しかも、この枠組みがあっても、計画どおりには電力設備立地がなかなか進ま
ないのが現状である。
 また、原子力発電への国家介入を不可避にするより大きな事情として、使用
済み核燃料の処理問題(いわゆる「バックエンド問題」)がある。核燃料のバッ
クエンド問題に関しては、リサイクルするにせよワンススルー(直接処分)す
るにせよ、国家の介入は避けて通ることができない。また、リサイクル路線を
採用する場合には、核不拡散政策との整合性を図ることが必要になるが、これ
が、市場メカニズムとは別次元の政治的マターであることは、言うまでもない。
 第2の矛盾は、電力自由化によって競争の当事者となる電力各社には他社と
異なる個性的な経営行動が求められるのに対して、原子力開発を推進するため
には電力各社が一枚岩的な行動をとらざるをえない点にある。
 電力自由化の進展とともに始まりつつある本格的な競争を論じるにあたって
は、競争の主たる担い手が誰になるかを、正確に見極める必要がある。
1995年以来の電力自由化のプロセスでは、IPP(独立系発電事業者)や
PPS(特定規模電気事業者)の新規参入により、既存10電力会社とのあい
だの競争が激化するという見通しが語られることが多かった。しかし、IPP
やPPSには供給力の面での制約があり、卸電力取引所が登場しても、この制
約は残るものと思われる。端的に言えば、IPPやPPSは本格的競争の主役
にはなりえないのであり、主役の座を占めるのは、既存の電気事業者(送電系
統から切り離されている沖縄電力を除く9電力会社)それ自身ということにな
る。
 全国的に事業所を展開する企業Aが競争入札等により、9電力会社中で最も
安い料金を提示した既存電気事業者Bと、電力売買を一括契約する。その場合
には、電気事業者Bは、これまでの供給区域の外にある企業Aの全国の事業所
に向けて、電力を供給することになる。振替供給料金の廃止という現実をふま
えれば、ここでBが行うような全国大の電力供給を通じて、9電力会社間の市
場競争が激化することは、大いにありうる(2005年11月に九州電力が広
島県内のジャスコ宇品店に電力供給を開始したが、これは、9電力会社間の市
場競争の端緒となりうる出来事である)。もちろん、東西の周波数の違いや北本
(北海道本州)連系線の送電規模の限界などがあり、競争はある程度チェック
されるであろうが、それでも、9電力会社自身が主役となって競争が本格化す
ることに変りはない。これが、本格的競争時代の実相なのである。
 9電力会社相互間の競争が本格的競争時代の基本線であるとすれば、そこで
は電力各社が、他社とは異なる個性的な経営行動をいかに展開するかが焦点と
なる。一方、原子力発電に関しては、立地問題についてもバックエンド問題に
ついても、電力各社は一枚岩的対応をせざるをえない。
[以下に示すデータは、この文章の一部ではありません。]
-- pv_equiv track=rewrite | github.com/LautaroChioli/UBA | python/Guia 7/ej1.py | secuencia_ordenada_mas_larga
-- ===== SOURCE A (Python) =====
-- def secuencia_ordenada_mas_larga(s: list) -> int:
--     len_max = 1
--     len_actual = 1
--     inicio_actual = 0
--     inicio_max = 0
--
--     for i in range(1, len(s)):
--         if s[i] >= s[i - 1]:
--             len_actual += 1
--         else:
--             len_actual = 1
--             inicio_actual = i
--
--         if len_actual > len_max:
--             len_max = len_actual
--             inicio_max = inicio_actual
--
--     return inicio_max
-- ===== SOURCE B (Python) =====
-- def secuencia_ordenada_mas_larga(s: list) -> int:
--     if not s:
--         return 0
--     runs = []
--     start = 0
--     for i in range(1, len(s)):
--         if s[i] < s[i - 1]:
--             runs.append((start, i - start))
--             start = i
--     runs.append((start, len(s) - start))
--     return max(runs, key=lambda r: r[1])[0]
-- ===== Notes on version B (the rewrite author's own statement) =====
-- stated objective: alternative
-- what changed: Instead of maintaining running current/best length counters inside one loop, B first partitions the list into maximal non-decreasing runs as (start, length) pairs and then takes the first run of maximal length with max(key=len), which preserves A's earliest-tie behaviour; empty input returns 0 like A.
import Mathlib
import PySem

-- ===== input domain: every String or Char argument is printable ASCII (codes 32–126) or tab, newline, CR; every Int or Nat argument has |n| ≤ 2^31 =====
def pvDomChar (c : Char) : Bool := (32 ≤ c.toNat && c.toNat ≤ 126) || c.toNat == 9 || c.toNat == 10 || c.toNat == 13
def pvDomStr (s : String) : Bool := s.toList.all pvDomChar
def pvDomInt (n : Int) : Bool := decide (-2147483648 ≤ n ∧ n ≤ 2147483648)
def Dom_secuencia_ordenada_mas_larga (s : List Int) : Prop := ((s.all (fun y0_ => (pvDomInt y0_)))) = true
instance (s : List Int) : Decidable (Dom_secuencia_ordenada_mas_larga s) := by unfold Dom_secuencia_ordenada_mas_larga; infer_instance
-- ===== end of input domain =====

-- B partitions the list into maximal non-decreasing runs and takes the first longest run's start, instead of A's running current/best counters; same return values, no speed claim.


-- ===== PORT A =====
-- loop body of A: state = (len_max, len_actual, inicio_actual, inicio_max)
def pvStepA (s : List Int) (st : Int × Int × Int × Int) (i : Int) : Int × Int × Int × Int :=
  let lm := st.1; let la := st.2.1; let ia := st.2.2.1; let im := st.2.2.2
  let p : Int × Int :=
    if PySem.List.pyGetD s (i - 1) 0 ≤ PySem.List.pyGetD s i 0 then (la + 1, ia) else (1, i)
  if lm < p.1 then (p.1, p.1, p.2, p.2) else (lm, p.1, p.2, im)

def secuencia_ordenada_mas_larga (s : List Int) : Int :=
  ((PySem.List.pyRange 1 (s.length : Int) 1).foldl (pvStepA s) (1, 1, 0, 0)).2.2.2

-- ===== PORT B =====
-- loop body of B: state = (runs, start)
def pvStepB (s : List Int) (st : List (Int × Int) × Int) (i : Int) : List (Int × Int) × Int :=
  if PySem.List.pyGetD s i 0 < PySem.List.pyGetD s (i - 1) 0 then (st.1 ++ [(st.2, i - st.2)], i) else st

def pvRuns (s : List Int) : List (Int × Int) :=
  let st := (PySem.List.pyRange 1 (s.length : Int) 1).foldl (pvStepB s) ([], 0)
  st.1 ++ [(st.2, (s.length : Int) - st.2)]

def secuencia_ordenada_mas_larga_alt (s : List Int) : Int :=
  if s = [] then 0
  else
    match PySem.List.max? (pvRuns s) (fun r => r.2) with
    | some r => r.1
    | none => 0

-- ===== PRECONDITION & SPEC =====
def Spec_secuencia_ordenada_mas_larga (s : List Int) (out : Int) : Prop := out = secuencia_ordenada_mas_larga_alt s
instance (s : List Int) (out : Int) : Decidable (Spec_secuencia_ordenada_mas_larga s out) := by unfold Spec_secuencia_ordenada_mas_larga; infer_instance

-- ===== CLAIM (what is proved, stated in full; the proofs are below) =====
def Claim_equal_secuencia_ordenada_mas_larga : Prop := ∀ (s : List Int), Dom_secuencia_ordenada_mas_larga s → Spec_secuencia_ordenada_mas_larga s (secuencia_ordenada_mas_larga s)

-- ===== LEMMAS AND PROOFS =====

-- A's state, reconstructed from B's state after processing indices 1..i-1
def pvAbstr (i : Int) (b : List (Int × Int) × Int) : Int × Int × Int × Int :=
  match PySem.List.max? (b.1 ++ [(b.2, i - b.2)]) (fun r => r.2) with
  | some m => (m.2, i - b.2, b.2, m.1)
  | none => (1, 1, 0, 0)

theorem pv_max?_snoc (xs : List (Int × Int)) (y : Int × Int) :
    PySem.List.max? (xs ++ [y]) (fun r => r.2) =
      match PySem.List.max? xs (fun r => r.2) with
      | none => some y
      | some m => if m.2 < y.2 then some y else some m := by
  cases h : PySem.List.max? xs (fun r => r.2) with
  | none =>
    have hx : xs = [] := (PySem.List.max?_eq_none_iff _ _).mp h
    subst hx
    rfl
  | some m =>
    unfold PySem.List.max? at h ⊢
    rw [List.foldl_append, h]
    rfl

theorem pv_step (s : List Int) (i : Int) (b : List (Int × Int) × Int) (hb : b.2 ≤ i - 1) :
    pvStepA s (pvAbstr i b) i = pvAbstr (i + 1) (pvStepB s b i) ∧ (pvStepB s b i).2 ≤ i := by
  obtain ⟨runs, st⟩ := b
  simp only at hb
  by_cases hc : PySem.List.pyGetD s i 0 < PySem.List.pyGetD s (i - 1) 0
  · -- new run begins at i
    have hM : ∀ m, PySem.List.max? (runs ++ [(st, i - st)]) (fun r => r.2) = some m →
        i - st ≤ m.2 := by
      intro m hm
      exact PySem.List.max?_isMax hm (st, i - st) (by simp)
    constructor
    · unfold pvAbstr pvStepB pvStepA
      simp only [hc, if_true]
      cases hMm : PySem.List.max? (runs ++ [(st, i - st)]) (fun r => r.2) with
      | none => exact absurd ((PySem.List.max?_eq_none_iff _ _).mp hMm) (by simp)
      | some m =>
        have h1 : 1 ≤ m.2 := le_trans (by omega) (hM m hMm)
        rw [pv_max?_snoc]
        simp only [hMm]
        have : ¬ m.2 < i + 1 - i := by omega
        simp only [this, if_false, not_le.mpr hc, if_false]
        have : ¬ m.2 < (1 : Int) := by omega
        simp only [this, if_false]
        have : i + 1 - i = (1 : Int) := by omega
        simp [this]
    · simp [pvStepB, hc]
  · -- current run extends
    constructor
    · unfold pvAbstr pvStepB pvStepA
      simp only [hc, if_false, not_lt.mp hc, if_true]
      rw [pv_max?_snoc, pv_max?_snoc]
      cases hR : PySem.List.max? runs (fun r => r.2) with
      | none =>
        simp only []
        have h1 : i - st + 1 = i + 1 - st := by omega
        have h2 : i - st < i - st + 1 := by omega
        simp [h1]
      | some rm =>
        simp only []
        by_cases h1 : rm.2 < i - st
        · have h2 : rm.2 < i + 1 - st := by omega
          have h3 : i - st < i - st + 1 := by omega
          have h4 : i - st + 1 = i + 1 - st := by omega
          simp [h1, h2, h4]
        · by_cases h2 : rm.2 < i + 1 - st
          · -- rm.2 = i - st : the partial run now strictly beats the old max
            have h3 : rm.2 < i - st + 1 := by omega
            simp [h1, h2, h3]
            omega
          · have h3 : ¬ rm.2 < i - st + 1 := by omega
            simp [h1, h2, h3]
            omega
    · simp only [pvStepB, hc, if_false]
      omega

theorem pv_loop (s : List Int) (j : Nat) :
    ((PySem.List.pyRange 1 (1 + (j : Int)) 1).foldl (pvStepA s) (1, 1, 0, 0)) =
      pvAbstr (1 + (j : Int)) ((PySem.List.pyRange 1 (1 + (j : Int)) 1).foldl (pvStepB s) ([], 0))
    ∧ ((PySem.List.pyRange 1 (1 + (j : Int)) 1).foldl (pvStepB s) ([], 0)).2 ≤ (j : Int) := by
  induction j with
  | zero =>
    rw [PySem.List.pyRange_one_eq_nil (by omega)]
    constructor
    · simp [pvAbstr, PySem.List.max?]
    · simp
  | succ n ih =>
    have hk : (1 : Int) + ((n + 1 : Nat) : Int) = (1 + (n : Int)) + 1 := by push_cast; ring
    rw [hk, PySem.List.pyRange_one_succ_right (by omega), List.foldl_append, List.foldl_append]
    simp only [List.foldl]
    have hstep := pv_step s (1 + (n : Int))
      ((PySem.List.pyRange 1 (1 + (n : Int)) 1).foldl (pvStepB s) ([], 0)) (by omega)
    constructor
    · rw [ih.1, hstep.1]
    · have := hstep.2
      omega

-- ===== VERDICT (by name: the statement is the Claim_ definition above) =====
theorem secuencia_ordenada_mas_larga_spec : Claim_equal_secuencia_ordenada_mas_larga := by
  intro s _
  unfold Spec_secuencia_ordenada_mas_larga
  by_cases hs : s = []
  · subst hs
    rfl
  · have hlen : 1 ≤ s.length := List.length_pos_iff.mpr hs
    have hcast : (1 : Int) + ((s.length - 1 : Nat) : Int) = (s.length : Int) := by
      push_cast [hlen]; ring
    have h := pv_loop s (s.length - 1)
    rw [hcast] at h
    unfold secuencia_ordenada_mas_larga secuencia_ordenada_mas_larga_alt pvRuns
    simp only [hs, if_false]
    rw [h.1]
    unfold pvAbstr
    cases hMm : PySem.List.max?
        ((((PySem.List.pyRange 1 (s.length : Int) 1).foldl (pvStepB s) ([], 0)).1) ++
          [(((PySem.List.pyRange 1 (s.length : Int) 1).foldl (pvStepB s) ([], 0)).2,
            (s.length : Int) - ((PySem.List.pyRange 1 (s.length : Int) 1).foldl (pvStepB s) ([], 0)).2)])
        (fun r => r.2) with
    | none => exact absurd ((PySem.List.max?_eq_none_iff _ _).mp hMm) (by simp)
    | some m => simp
原子力発電事業は、事
実上、民営であるが国策、つまり国策民営であるという状況が続いているから
である。
 この小稿で指摘したように、電力自由化と原子力発電とのあいだには、(1)
市場原理対国家介入、(2)個性的行動対一枚岩的対応、という二重の原理的矛
盾が存在する。電力自由化で求められているのは電力各社が私企業性を強めて
いくことであるが、その一方で原子力発電事業は、引き続き国策民営方式によ
って運営されている。この矛盾は深刻であり、電力会社は、自由化と原子力発
電とのあいだで「股裂き状態」に陥っているというのが、現実の姿である。